**Data records**
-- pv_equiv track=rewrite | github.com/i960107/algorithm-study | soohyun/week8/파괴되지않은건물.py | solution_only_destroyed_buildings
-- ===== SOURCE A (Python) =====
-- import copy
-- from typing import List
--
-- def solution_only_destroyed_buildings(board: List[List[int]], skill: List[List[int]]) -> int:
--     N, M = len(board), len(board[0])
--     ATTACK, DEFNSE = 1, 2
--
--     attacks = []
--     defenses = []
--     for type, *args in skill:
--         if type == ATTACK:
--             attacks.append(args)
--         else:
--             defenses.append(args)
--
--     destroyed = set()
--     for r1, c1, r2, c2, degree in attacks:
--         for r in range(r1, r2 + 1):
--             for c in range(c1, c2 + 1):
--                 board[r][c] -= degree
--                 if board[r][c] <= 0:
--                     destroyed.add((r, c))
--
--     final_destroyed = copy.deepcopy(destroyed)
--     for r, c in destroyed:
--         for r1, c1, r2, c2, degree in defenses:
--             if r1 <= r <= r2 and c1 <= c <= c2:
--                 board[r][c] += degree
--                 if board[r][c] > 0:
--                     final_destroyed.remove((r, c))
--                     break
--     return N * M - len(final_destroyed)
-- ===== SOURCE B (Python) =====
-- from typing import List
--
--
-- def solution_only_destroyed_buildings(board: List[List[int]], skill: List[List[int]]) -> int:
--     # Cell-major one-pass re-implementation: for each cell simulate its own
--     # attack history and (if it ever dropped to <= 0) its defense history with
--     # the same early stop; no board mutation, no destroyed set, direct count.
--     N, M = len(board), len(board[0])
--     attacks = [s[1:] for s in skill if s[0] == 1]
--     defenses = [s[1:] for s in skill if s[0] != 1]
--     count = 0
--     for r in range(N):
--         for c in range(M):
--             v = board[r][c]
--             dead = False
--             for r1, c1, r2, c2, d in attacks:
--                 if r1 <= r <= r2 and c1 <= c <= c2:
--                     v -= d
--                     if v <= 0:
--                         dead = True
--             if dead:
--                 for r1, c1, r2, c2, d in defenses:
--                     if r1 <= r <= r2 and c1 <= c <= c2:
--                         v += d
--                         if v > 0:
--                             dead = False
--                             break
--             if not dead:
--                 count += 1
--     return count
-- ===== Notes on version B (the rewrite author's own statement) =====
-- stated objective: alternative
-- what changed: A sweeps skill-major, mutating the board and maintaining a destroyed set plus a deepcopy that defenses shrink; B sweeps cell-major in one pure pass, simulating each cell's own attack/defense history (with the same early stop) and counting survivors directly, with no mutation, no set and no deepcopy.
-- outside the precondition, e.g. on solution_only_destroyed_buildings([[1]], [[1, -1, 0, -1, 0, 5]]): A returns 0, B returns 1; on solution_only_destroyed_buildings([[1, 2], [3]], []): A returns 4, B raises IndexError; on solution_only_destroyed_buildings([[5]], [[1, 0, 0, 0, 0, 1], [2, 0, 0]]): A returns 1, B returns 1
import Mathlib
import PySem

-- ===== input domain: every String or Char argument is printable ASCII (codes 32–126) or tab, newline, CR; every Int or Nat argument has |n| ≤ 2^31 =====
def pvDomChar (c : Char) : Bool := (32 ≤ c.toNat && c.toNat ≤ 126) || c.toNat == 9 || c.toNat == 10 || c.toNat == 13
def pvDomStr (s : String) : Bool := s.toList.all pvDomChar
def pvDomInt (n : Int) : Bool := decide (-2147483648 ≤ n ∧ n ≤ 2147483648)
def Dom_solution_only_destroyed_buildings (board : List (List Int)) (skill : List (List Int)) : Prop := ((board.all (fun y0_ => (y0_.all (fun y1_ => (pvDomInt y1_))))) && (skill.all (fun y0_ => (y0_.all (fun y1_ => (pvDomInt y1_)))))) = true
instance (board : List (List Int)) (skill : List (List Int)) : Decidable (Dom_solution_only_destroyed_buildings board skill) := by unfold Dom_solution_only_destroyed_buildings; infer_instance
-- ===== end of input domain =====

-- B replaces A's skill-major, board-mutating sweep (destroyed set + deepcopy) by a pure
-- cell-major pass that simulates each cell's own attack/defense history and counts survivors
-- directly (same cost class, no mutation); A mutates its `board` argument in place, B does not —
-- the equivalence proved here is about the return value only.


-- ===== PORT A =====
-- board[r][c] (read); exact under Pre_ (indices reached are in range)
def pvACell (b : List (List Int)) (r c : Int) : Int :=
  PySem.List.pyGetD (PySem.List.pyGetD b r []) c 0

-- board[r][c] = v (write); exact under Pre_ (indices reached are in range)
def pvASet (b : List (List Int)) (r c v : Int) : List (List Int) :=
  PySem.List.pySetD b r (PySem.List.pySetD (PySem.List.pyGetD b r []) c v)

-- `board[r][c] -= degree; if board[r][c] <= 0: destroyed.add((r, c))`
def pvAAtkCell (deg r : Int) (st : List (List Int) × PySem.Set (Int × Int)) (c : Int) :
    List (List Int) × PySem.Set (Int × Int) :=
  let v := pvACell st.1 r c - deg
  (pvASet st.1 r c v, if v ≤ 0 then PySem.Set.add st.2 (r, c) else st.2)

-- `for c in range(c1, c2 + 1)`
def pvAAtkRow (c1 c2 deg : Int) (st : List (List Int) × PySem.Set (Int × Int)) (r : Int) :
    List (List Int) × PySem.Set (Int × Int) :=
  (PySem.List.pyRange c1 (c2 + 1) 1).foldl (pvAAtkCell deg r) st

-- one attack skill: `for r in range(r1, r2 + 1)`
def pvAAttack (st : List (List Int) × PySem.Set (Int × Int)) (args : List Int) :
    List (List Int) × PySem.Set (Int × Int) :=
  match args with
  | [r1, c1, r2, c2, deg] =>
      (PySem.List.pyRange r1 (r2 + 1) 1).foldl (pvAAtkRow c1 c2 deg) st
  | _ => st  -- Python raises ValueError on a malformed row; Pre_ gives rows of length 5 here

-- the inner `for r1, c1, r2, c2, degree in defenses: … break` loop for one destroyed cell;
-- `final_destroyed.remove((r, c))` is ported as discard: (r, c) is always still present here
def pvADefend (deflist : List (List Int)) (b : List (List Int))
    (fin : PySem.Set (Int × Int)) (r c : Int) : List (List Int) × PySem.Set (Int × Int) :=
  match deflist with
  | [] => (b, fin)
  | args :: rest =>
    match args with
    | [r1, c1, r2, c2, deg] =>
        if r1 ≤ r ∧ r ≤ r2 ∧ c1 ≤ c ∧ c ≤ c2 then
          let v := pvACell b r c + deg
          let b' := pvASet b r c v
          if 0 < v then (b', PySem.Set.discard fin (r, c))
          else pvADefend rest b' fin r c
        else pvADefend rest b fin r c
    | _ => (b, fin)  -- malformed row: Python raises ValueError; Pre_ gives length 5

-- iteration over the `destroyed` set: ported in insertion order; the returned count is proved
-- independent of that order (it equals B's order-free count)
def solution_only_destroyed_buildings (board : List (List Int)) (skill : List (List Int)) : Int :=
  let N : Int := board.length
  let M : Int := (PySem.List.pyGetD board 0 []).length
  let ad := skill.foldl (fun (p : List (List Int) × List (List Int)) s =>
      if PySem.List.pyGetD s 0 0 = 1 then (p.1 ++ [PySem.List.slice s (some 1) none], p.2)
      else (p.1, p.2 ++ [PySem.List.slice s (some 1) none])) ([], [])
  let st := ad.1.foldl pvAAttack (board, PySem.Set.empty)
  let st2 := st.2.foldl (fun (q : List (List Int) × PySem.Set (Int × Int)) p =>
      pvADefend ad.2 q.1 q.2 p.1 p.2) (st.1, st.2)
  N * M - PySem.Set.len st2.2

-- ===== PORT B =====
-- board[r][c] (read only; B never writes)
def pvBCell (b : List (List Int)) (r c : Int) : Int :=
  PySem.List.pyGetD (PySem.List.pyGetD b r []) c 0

* * *

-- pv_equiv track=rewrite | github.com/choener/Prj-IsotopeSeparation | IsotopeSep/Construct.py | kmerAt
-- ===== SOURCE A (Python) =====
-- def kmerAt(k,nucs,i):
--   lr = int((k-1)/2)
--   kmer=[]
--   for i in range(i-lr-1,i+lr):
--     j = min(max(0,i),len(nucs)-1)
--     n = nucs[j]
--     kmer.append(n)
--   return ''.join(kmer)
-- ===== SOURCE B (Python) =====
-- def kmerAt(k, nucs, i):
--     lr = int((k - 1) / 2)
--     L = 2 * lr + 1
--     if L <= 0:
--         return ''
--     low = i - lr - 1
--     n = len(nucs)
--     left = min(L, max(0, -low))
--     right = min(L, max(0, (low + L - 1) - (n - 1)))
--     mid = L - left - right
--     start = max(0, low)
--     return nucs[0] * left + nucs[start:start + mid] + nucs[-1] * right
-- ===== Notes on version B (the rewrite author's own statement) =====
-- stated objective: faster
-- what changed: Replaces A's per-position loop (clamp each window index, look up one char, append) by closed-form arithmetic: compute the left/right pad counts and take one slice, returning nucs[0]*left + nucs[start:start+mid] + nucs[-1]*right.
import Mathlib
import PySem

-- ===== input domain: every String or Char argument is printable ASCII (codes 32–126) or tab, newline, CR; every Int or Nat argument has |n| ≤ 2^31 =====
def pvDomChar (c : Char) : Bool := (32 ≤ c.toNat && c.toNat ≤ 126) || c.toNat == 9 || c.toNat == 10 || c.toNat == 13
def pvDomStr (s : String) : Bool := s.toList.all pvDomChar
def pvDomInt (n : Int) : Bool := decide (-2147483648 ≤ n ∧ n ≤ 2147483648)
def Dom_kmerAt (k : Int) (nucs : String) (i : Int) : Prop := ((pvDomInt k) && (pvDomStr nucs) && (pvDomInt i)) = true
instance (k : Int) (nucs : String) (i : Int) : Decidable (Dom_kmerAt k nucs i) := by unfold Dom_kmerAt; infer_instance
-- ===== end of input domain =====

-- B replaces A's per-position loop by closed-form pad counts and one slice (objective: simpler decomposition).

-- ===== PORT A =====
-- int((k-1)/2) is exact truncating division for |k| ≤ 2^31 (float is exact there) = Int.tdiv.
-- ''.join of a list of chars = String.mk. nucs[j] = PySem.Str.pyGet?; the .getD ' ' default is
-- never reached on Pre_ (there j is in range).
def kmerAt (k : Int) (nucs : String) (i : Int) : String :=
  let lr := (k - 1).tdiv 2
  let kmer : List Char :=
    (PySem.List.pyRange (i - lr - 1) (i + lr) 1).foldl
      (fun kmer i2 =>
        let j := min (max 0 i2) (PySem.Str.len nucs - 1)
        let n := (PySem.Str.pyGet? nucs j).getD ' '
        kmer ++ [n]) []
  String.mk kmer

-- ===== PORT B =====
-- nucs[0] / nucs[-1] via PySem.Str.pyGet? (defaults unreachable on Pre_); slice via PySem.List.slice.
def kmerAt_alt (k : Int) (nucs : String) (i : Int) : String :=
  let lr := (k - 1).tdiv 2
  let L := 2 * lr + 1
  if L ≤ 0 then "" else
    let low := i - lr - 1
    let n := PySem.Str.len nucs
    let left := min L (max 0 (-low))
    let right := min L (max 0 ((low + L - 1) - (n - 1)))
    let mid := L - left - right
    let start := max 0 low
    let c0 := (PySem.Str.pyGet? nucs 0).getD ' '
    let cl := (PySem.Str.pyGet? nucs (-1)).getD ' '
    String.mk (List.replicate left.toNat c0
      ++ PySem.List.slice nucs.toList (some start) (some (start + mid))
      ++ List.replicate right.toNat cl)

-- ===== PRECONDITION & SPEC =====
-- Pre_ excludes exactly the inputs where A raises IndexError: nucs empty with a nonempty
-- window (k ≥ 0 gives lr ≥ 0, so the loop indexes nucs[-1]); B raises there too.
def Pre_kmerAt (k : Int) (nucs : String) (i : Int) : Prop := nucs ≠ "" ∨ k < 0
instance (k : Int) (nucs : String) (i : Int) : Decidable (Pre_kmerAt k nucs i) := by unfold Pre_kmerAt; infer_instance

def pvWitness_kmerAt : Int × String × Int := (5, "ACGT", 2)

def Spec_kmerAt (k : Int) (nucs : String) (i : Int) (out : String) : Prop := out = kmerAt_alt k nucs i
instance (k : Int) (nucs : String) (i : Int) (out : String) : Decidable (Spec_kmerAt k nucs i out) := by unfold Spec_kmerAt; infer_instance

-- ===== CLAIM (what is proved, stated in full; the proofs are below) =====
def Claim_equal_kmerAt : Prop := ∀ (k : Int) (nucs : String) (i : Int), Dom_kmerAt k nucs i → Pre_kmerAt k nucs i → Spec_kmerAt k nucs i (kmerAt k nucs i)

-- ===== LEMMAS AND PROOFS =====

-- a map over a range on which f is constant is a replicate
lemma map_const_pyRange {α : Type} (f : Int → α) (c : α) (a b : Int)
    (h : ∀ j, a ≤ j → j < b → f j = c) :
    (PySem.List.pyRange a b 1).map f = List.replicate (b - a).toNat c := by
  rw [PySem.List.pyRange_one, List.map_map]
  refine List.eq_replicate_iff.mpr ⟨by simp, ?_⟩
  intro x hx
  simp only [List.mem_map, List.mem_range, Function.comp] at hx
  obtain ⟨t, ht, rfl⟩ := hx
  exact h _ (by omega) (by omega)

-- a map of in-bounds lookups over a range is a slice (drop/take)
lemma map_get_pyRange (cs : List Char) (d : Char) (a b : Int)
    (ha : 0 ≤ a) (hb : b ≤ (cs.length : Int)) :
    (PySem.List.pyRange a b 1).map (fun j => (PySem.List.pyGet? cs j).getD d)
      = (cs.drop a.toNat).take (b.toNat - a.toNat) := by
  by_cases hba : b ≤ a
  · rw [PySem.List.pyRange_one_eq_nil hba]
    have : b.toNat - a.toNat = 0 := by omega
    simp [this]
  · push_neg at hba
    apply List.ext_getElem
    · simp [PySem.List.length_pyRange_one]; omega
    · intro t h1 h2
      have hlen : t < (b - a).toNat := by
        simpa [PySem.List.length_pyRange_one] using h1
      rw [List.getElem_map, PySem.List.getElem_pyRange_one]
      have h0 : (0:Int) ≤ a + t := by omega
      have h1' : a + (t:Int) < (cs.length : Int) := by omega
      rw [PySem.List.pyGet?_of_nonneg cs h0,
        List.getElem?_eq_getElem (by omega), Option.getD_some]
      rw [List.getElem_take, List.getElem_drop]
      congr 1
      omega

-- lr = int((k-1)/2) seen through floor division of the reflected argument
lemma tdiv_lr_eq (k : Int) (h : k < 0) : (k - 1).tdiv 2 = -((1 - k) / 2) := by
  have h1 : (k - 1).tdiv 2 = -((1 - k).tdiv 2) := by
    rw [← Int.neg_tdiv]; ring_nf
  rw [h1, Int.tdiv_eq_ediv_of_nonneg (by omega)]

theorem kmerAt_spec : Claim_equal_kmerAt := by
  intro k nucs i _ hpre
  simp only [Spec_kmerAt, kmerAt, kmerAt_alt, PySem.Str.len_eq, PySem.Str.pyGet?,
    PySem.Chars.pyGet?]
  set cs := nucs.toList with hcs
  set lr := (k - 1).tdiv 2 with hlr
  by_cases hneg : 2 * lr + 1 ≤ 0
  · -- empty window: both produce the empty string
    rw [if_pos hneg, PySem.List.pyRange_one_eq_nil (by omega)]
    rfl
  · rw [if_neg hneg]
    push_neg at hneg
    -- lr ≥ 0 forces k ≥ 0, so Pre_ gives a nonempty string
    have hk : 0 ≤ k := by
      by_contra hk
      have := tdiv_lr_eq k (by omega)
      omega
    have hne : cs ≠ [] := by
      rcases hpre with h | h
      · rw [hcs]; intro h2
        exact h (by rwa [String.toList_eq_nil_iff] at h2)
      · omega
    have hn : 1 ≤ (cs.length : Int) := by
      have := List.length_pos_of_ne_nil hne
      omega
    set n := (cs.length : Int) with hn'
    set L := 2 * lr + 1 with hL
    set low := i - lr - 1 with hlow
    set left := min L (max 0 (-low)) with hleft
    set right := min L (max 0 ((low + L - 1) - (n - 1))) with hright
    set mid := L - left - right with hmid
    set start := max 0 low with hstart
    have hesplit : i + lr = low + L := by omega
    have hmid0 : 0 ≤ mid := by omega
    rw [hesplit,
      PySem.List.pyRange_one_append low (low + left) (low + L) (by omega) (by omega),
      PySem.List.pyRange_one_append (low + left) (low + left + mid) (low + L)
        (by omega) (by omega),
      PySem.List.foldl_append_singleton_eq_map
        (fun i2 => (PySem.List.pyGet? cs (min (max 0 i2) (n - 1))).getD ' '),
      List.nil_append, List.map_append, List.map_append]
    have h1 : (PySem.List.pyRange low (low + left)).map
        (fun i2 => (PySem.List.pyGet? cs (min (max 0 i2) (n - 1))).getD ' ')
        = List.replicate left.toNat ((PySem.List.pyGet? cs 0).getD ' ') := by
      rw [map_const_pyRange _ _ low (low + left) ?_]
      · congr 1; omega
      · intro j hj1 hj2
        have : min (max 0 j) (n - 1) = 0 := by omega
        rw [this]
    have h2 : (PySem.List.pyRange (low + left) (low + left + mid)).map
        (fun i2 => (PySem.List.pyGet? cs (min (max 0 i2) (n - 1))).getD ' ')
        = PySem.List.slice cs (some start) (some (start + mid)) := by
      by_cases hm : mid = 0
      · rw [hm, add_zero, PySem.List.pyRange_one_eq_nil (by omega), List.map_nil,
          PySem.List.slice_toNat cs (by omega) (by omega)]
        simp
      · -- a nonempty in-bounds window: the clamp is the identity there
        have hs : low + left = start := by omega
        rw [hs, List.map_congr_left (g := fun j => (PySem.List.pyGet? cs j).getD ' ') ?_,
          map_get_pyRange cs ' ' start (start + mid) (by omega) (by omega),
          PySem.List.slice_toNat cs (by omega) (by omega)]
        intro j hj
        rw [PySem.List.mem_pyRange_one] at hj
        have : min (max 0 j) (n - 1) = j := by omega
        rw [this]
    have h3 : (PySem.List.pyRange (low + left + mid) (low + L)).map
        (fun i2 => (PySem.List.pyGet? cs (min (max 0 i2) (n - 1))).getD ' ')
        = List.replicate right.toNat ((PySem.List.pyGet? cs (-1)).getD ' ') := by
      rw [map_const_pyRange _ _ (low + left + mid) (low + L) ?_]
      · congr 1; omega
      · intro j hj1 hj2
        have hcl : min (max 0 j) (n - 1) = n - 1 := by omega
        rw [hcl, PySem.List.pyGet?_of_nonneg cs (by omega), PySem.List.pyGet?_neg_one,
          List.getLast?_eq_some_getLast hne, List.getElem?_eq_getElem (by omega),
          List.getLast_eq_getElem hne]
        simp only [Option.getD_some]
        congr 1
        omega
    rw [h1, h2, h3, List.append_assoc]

**About this exercise**
When you reach the line with "rw [map_const_pyRange _ _ (low" in the records above, start writing out lines exactly, and stop once the line with "rw [h1, h2, h3, List.append_assoc]" has been written; include nothing else.

**Problem solution**
      rw [map_const_pyRange _ _ (low + left + mid) (low + L) ?_]
      · congr 1; omega
      · intro j hj1 hj2
        have hcl : min (max 0 j) (n - 1) = n - 1 := by omega
        rw [hcl, PySem.List.pyGet?_of_nonneg cs (by omega), PySem.List.pyGet?_neg_one,
          List.getLast?_eq_some_getLast hne, List.getElem?_eq_getElem (by omega),
          List.getLast_eq_getElem hne]
        simp only [Option.getD_some]
        congr 1
        omega
    rw [h1, h2, h3, List.append_assoc]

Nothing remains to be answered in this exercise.